В начале пятидесятых каждый год я приезжал в это село на каникулы. С родителями.
В конце села через ручей был построен мост, тогда еще крепенький, солидный.
Ручей здесь соединялся с речушкой.
Сразу за мостом находилось правление колхоза.
Помню, в коридоре были прибиты к стенке юмористические рисунки с подписями под ними:
Понедилок – бездилок ; Вівторок –півторок; Середа – с головою беда; (что там было в четверг не помню); П’ятница – на базарі торгувальниця; ( Про субботу и воскресенье – забылось).
Так коли ж прийде той день, що вона виробе трудодень?
Это ж надо, более полувека прошло, а запомнилось.
Сразу за правлением шли поля. Огурцы, помидоры, бахча.
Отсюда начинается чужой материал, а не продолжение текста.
theorem canonOut_congr (u v : PySem.Set (List String)) (hu : u.Nodup) (hv : v.Nodup)
    (h : ∀ q, q ∈ u ↔ q ∈ v) : canonOut u = canonOut v := by
  unfold canonOut canonSet
  have htrans : ∀ a b c : List String, (decide (a ≤ b)) = true → (decide (b ≤ c)) = true →
      (decide (a ≤ c)) = true :=
    fun a b c hab hbc => decide_eq_true (le_trans (of_decide_eq_true hab) (of_decide_eq_true hbc))
  have htotal : ∀ a b : List String, ((decide (a ≤ b)) || (decide (b ≤ a))) = true :=
    fun a b => by rcases le_total a b with h' | h' <;> simp [h']
  have hperm : (u.filter (fun q => !q.isEmpty)).Perm (v.filter (fun q => !q.isEmpty)) := by
    rw [List.perm_ext_iff_of_nodup (hu.filter _) (hv.filter _)]
    intro a
    simp only [List.mem_filter]
    exact and_congr_left (fun _ => h a)
  have hp : ((u.filter (fun q => !q.isEmpty)).mergeSort (fun a b => decide (a ≤ b))).Perm
      ((v.filter (fun q => !q.isEmpty)).mergeSort (fun a b => decide (a ≤ b))) :=
    ((List.mergeSort_perm _ _).trans hperm).trans (List.mergeSort_perm _ _).symm
  refine List.Perm.eq_of_pairwise (le := fun a b : List String => a ≤ b)
    (fun a b _ _ hab hba => le_antisymm hab hba) ?_ ?_ hp
  · exact (List.pairwise_mergeSort htrans htotal _).imp (fun h' => of_decide_eq_true h')
  · exact (List.pairwise_mergeSort htrans htotal _).imp (fun h' => of_decide_eq_true h')

theorem out_eq (E : List String) (cA cB : PySem.Dict String (PySem.Set (List String)))
    (hkA : cA.keys = PySem.Set.ofList E) (hkB : cB.keys = PySem.Set.ofList E)
    (hndA : ∀ e, (cA.getD e []).Nodup) (hndB : ∀ e, (cB.getD e []).Nodup)
    (hmem : ∀ e q, q ∈ cA.getD e [] ↔ q ∈ cB.getD e []) :
    cA.items.map (fun p => (p.1, canonOut p.2)) = cB.items.map (fun p => (p.1, canonOut p.2)) := by
  rw [PySem.Dict.items_eq_map_keys cA (by rw [hkA]; exact PySem.Set.nodup_ofList _) [],
    PySem.Dict.items_eq_map_keys cB (by rw [hkB]; exact PySem.Set.nodup_ofList _) []]
  rw [hkA, hkB, List.map_map, List.map_map]
  apply List.map_congr_left
  intro e _
  simp only [Function.comp]
  congr 1
  exact canonOut_congr _ _ (hndA e) (hndB e) (fun q => hmem e q)

-- the two flattened coenable pair lists range over the same edges
theorem mem_pairsB (ST : List String) (TR : List (String × List (String × String)))
    (x : String × String) :
    x ∈ (predsOf ST TR).items.flatMap (fun tl => tl.2.map (fun se => (se.2, tl.1))) ↔
      ∃ s ∈ ST, x ∈ trGet TR s := by
  constructor
  · intro hx
    rcases List.mem_flatMap.mp hx with ⟨tl, htl, hx2⟩
    rcases List.mem_map.mp hx2 with ⟨se, hse, rfl⟩
    have hget : se ∈ (predsOf ST TR).getD tl.1 [] := by
      rw [mem_getD_items _ (nodup_keys_preds ST TR)]
      exact ⟨tl.2, by simpa using htl, hse⟩
    rcases (mem_predsGet ST TR tl.1 se).mp hget with ⟨s, hs, et, het, rfl, h2⟩
    refine ⟨s, hs, ?_⟩
    have : ((s, et.1).2, tl.1) = et := by
      rw [← h2]
    rw [this]
    exact het
  · rintro ⟨s, hs, hx⟩
    have hget : (s, x.1) ∈ (predsOf ST TR).getD x.2 [] := by
      rw [mem_predsGet]
      exact ⟨s, hs, x, hx, rfl, rfl⟩
    rcases (mem_getD_items _ (nodup_keys_preds ST TR) _ _).mp hget with ⟨lst, hmem, hin⟩
    exact List.mem_flatMap.mpr ⟨(x.2, lst), hmem, List.mem_map.mpr ⟨(s, x.1), hin, rfl⟩⟩

theorem ports_eq (ST E : List String) (TR : List (String × List (String × String))) (Gz : List String)
    (hPre : Pre_compute_coenable_sets ST E TR Gz) :
    compute_coenable_sets ST E TR Gz = compute_coenable_sets_alt ST E TR Gz := by
  have hinitS : SndI ST TR Gz (initSeeable ST Gz) := by
    intro s q hq
    rw [smGet_init] at hq
    split at hq
    · rename_i hg
      rcases List.mem_singleton.mp hq with rfl
      exact Reach.base s hg
    · simp at hq
  have hinitN : NdI (initSeeable ST Gz) := by
    intro s
    rw [smGet_init]
    split <;> simp
  have hinitB : BaseI Gz (initSeeable ST Gz) := by
    intro g hg
    rw [smGet_init, if_pos hg]
    exact List.mem_singleton.mpr rfl
  -- A's fixpoint
  obtain ⟨hA1, hA2, hA3, hA4⟩ := loopA_spec ST Gz TR (fuelA ST TR Gz) (initSeeable ST Gz)
    hinitS hinitN hinitB (by unfold fuelA; omega)
  -- B's fixpoint
  obtain ⟨hB1, hB2, hB3, hB4⟩ := loopB_spec ST Gz TR (fuelB ST TR Gz) (initSeeable ST Gz)
    (Gz.map (fun g => (g, [])))
    hinitS hinitN hinitB
    (by
      intro p hp
      rcases List.mem_map.mp hp with ⟨g, hg, rfl⟩
      exact Reach.base g hg)
    (by
      intro s hs et het x hx
      rw [smGet_init] at hx
      split at hx
      · rename_i hg
        rcases List.mem_singleton.mp hx with rfl
        exact Or.inr (List.mem_map.mpr ⟨et.2, hg, rfl⟩)
      · simp at hx)
    (by unfold fuelB; simp; omega)
  set FA := loopA ST TR (fuelA ST TR Gz) (initSeeable ST Gz) with hFAdef
  set FB := loopB (predsOf ST TR) (fuelB ST TR Gz) (initSeeable ST Gz) (Gz.map (fun g => (g, [])))
    with hFBdef
  have hSee : ∀ s q, q ∈ smGet FA s ↔ q ∈ smGet FB s := by
    intro s q
    constructor
    · intro h
      exact reach_mem hB4 hB3 s q (hA1 s q h)
    · intro h
      exact reach_mem hA4 hA3 s q (hB1 s q h)
  -- rewrite the two coenable folds into the common flattened form
  have hcA : ST.foldl (fun d s =>
        (trGet TR s).foldl (fun d et =>
          d.insert et.1 (PySem.Set.update (d.getD et.1 []) (smGet FA et.2))) d) (coenInit E) =
      cFold (ST.flatMap (fun s => trGet TR s)) FA (coenInit E) := by
    unfold cFold
    rw [List.foldl_flatMap]
  have hcB : (predsOf ST TR).items.foldl (fun d tl =>
        tl.2.foldl (fun d se =>
          d.insert se.2 (PySem.Set.update (d.getD se.2 []) (smGet FB tl.1))) d) (coenInit E) =
      cFold ((predsOf ST TR).items.flatMap (fun tl => tl.2.map (fun se => (se.2, tl.1)))) FB
        (coenInit E) := by
    unfold cFold
    rw [List.foldl_flatMap]
    congr 1
    funext d tl
    rw [List.foldl_map]
  show (ST.foldl (fun d s =>
      (trGet TR s).foldl (fun d et =>
        d.insert et.1 (PySem.Set.update (d.getD et.1 []) (smGet FA et.2))) d)
      (coenInit E)).items.map (fun p => (p.1, canonOut p.2)) =
    ((predsOf ST TR).items.foldl (fun d tl =>
      tl.2.foldl (fun d se =>
        d.insert se.2 (PySem.Set.update (d.getD se.2 []) (smGet FB tl.1))) d)
      (coenInit E)).items.map (fun p => (p.1, canonOut p.2))
  rw [hcA, hcB]
  apply out_eq
  · rw [keys_cFold, coenInit_keys]
    apply set_update_of_subset
    intro x hx
    rcases List.mem_map.mp hx with ⟨p, hp, rfl⟩
    rcases List.mem_flatMap.mp hp with ⟨s, hs, hps⟩
    exact (PySem.Set.mem_ofList _ _).mpr (hPre s hs p hps).1
  · rw [keys_cFold, coenInit_keys]
    apply set_update_of_subset
    intro x hx
    rcases List.mem_map.mp hx with ⟨p, hp, rfl⟩
    rcases (mem_pairsB ST TR p).mp hp with ⟨s, hs, hps⟩
    exact (PySem.Set.mem_ofList _ _).mpr (hPre s hs p hps).1
  · exact nodup_cFold _ _ _ (fun e => by rw [coenInit_getD]; exact List.nodup_nil)
  · exact nodup_cFold _ _ _ (fun e => by rw [coenInit_getD]; exact List.nodup_nil)
  · intro e q
    rw [mem_cFold, mem_cFold, coenInit_getD]
    simp only [List.not_mem_nil, false_or]
    constructor
    · rintro ⟨p, hp, rfl, hq⟩
      rcases List.mem_flatMap.mp hp with ⟨s, hs, hps⟩
      exact ⟨p, (mem_pairsB ST TR p).mpr ⟨s, hs, hps⟩, rfl, (hSee p.2 q).mp hq⟩
    · rintro ⟨p, hp, rfl, hq⟩
      rcases (mem_pairsB ST TR p).mp hp with ⟨s, hs, hps⟩
      exact ⟨p, List.mem_flatMap.mpr ⟨s, hs, hps⟩, rfl, (hSee p.2 q).mpr hq⟩

-- ===== VERDICT (by name: the statement is the Claim_ definition above) =====
theorem compute_coenable_sets_spec : Claim_equal_compute_coenable_sets := by
  intro states events transitions goal_states _ hPre
  exact ports_eq states events transitions goal_states hPre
На целых пару километров, до поймы реки, где поили скот. Это место называлось тырлом. Здесь мы купались. Здесь я научился плавать и позже восьмилетним пацаненком переплыл это тырло.
А на полях помогал теткам, по линии отца и матери, зарабатывать трудодни: пропалывал огурцы и помидоры, помогал собирать арбузы.
Казалось, и правление, и поля будут здесь вечно. Почти так оно и было. В середине шестидесятых я приехал сюда, правление еще стояло. В конце восьмидесятых его уже не было. Был огромный, сколько глазом не окинь, луг. Паслись коровы. Река обмелела. Тырло еще осталось, но не то, которое я мальчишкой переплывал. Еще водились здесь щучки, лини, караси и напоминающие змей вьюны. Говорят, если их пожарить, за уши не оттянешь, так вкусно. Но меня к ним не влекло. И никогда не мечтал о них.
Отошли в мир иной мои тетки и дядьки. И сверстников не осталось в селе: кто уехал в города в поисках лучшей жизни, да там и осел. А те, кто остался в селе, не дожили до сегодняшних дней.
Снится мне это село по ночам. Снится таким, каким я видел его в детстве: белые хаты под соломенными крышами, левады, белый-белый песок. Приехать бы когда-нибудь. Но ехать-то уже не к кому.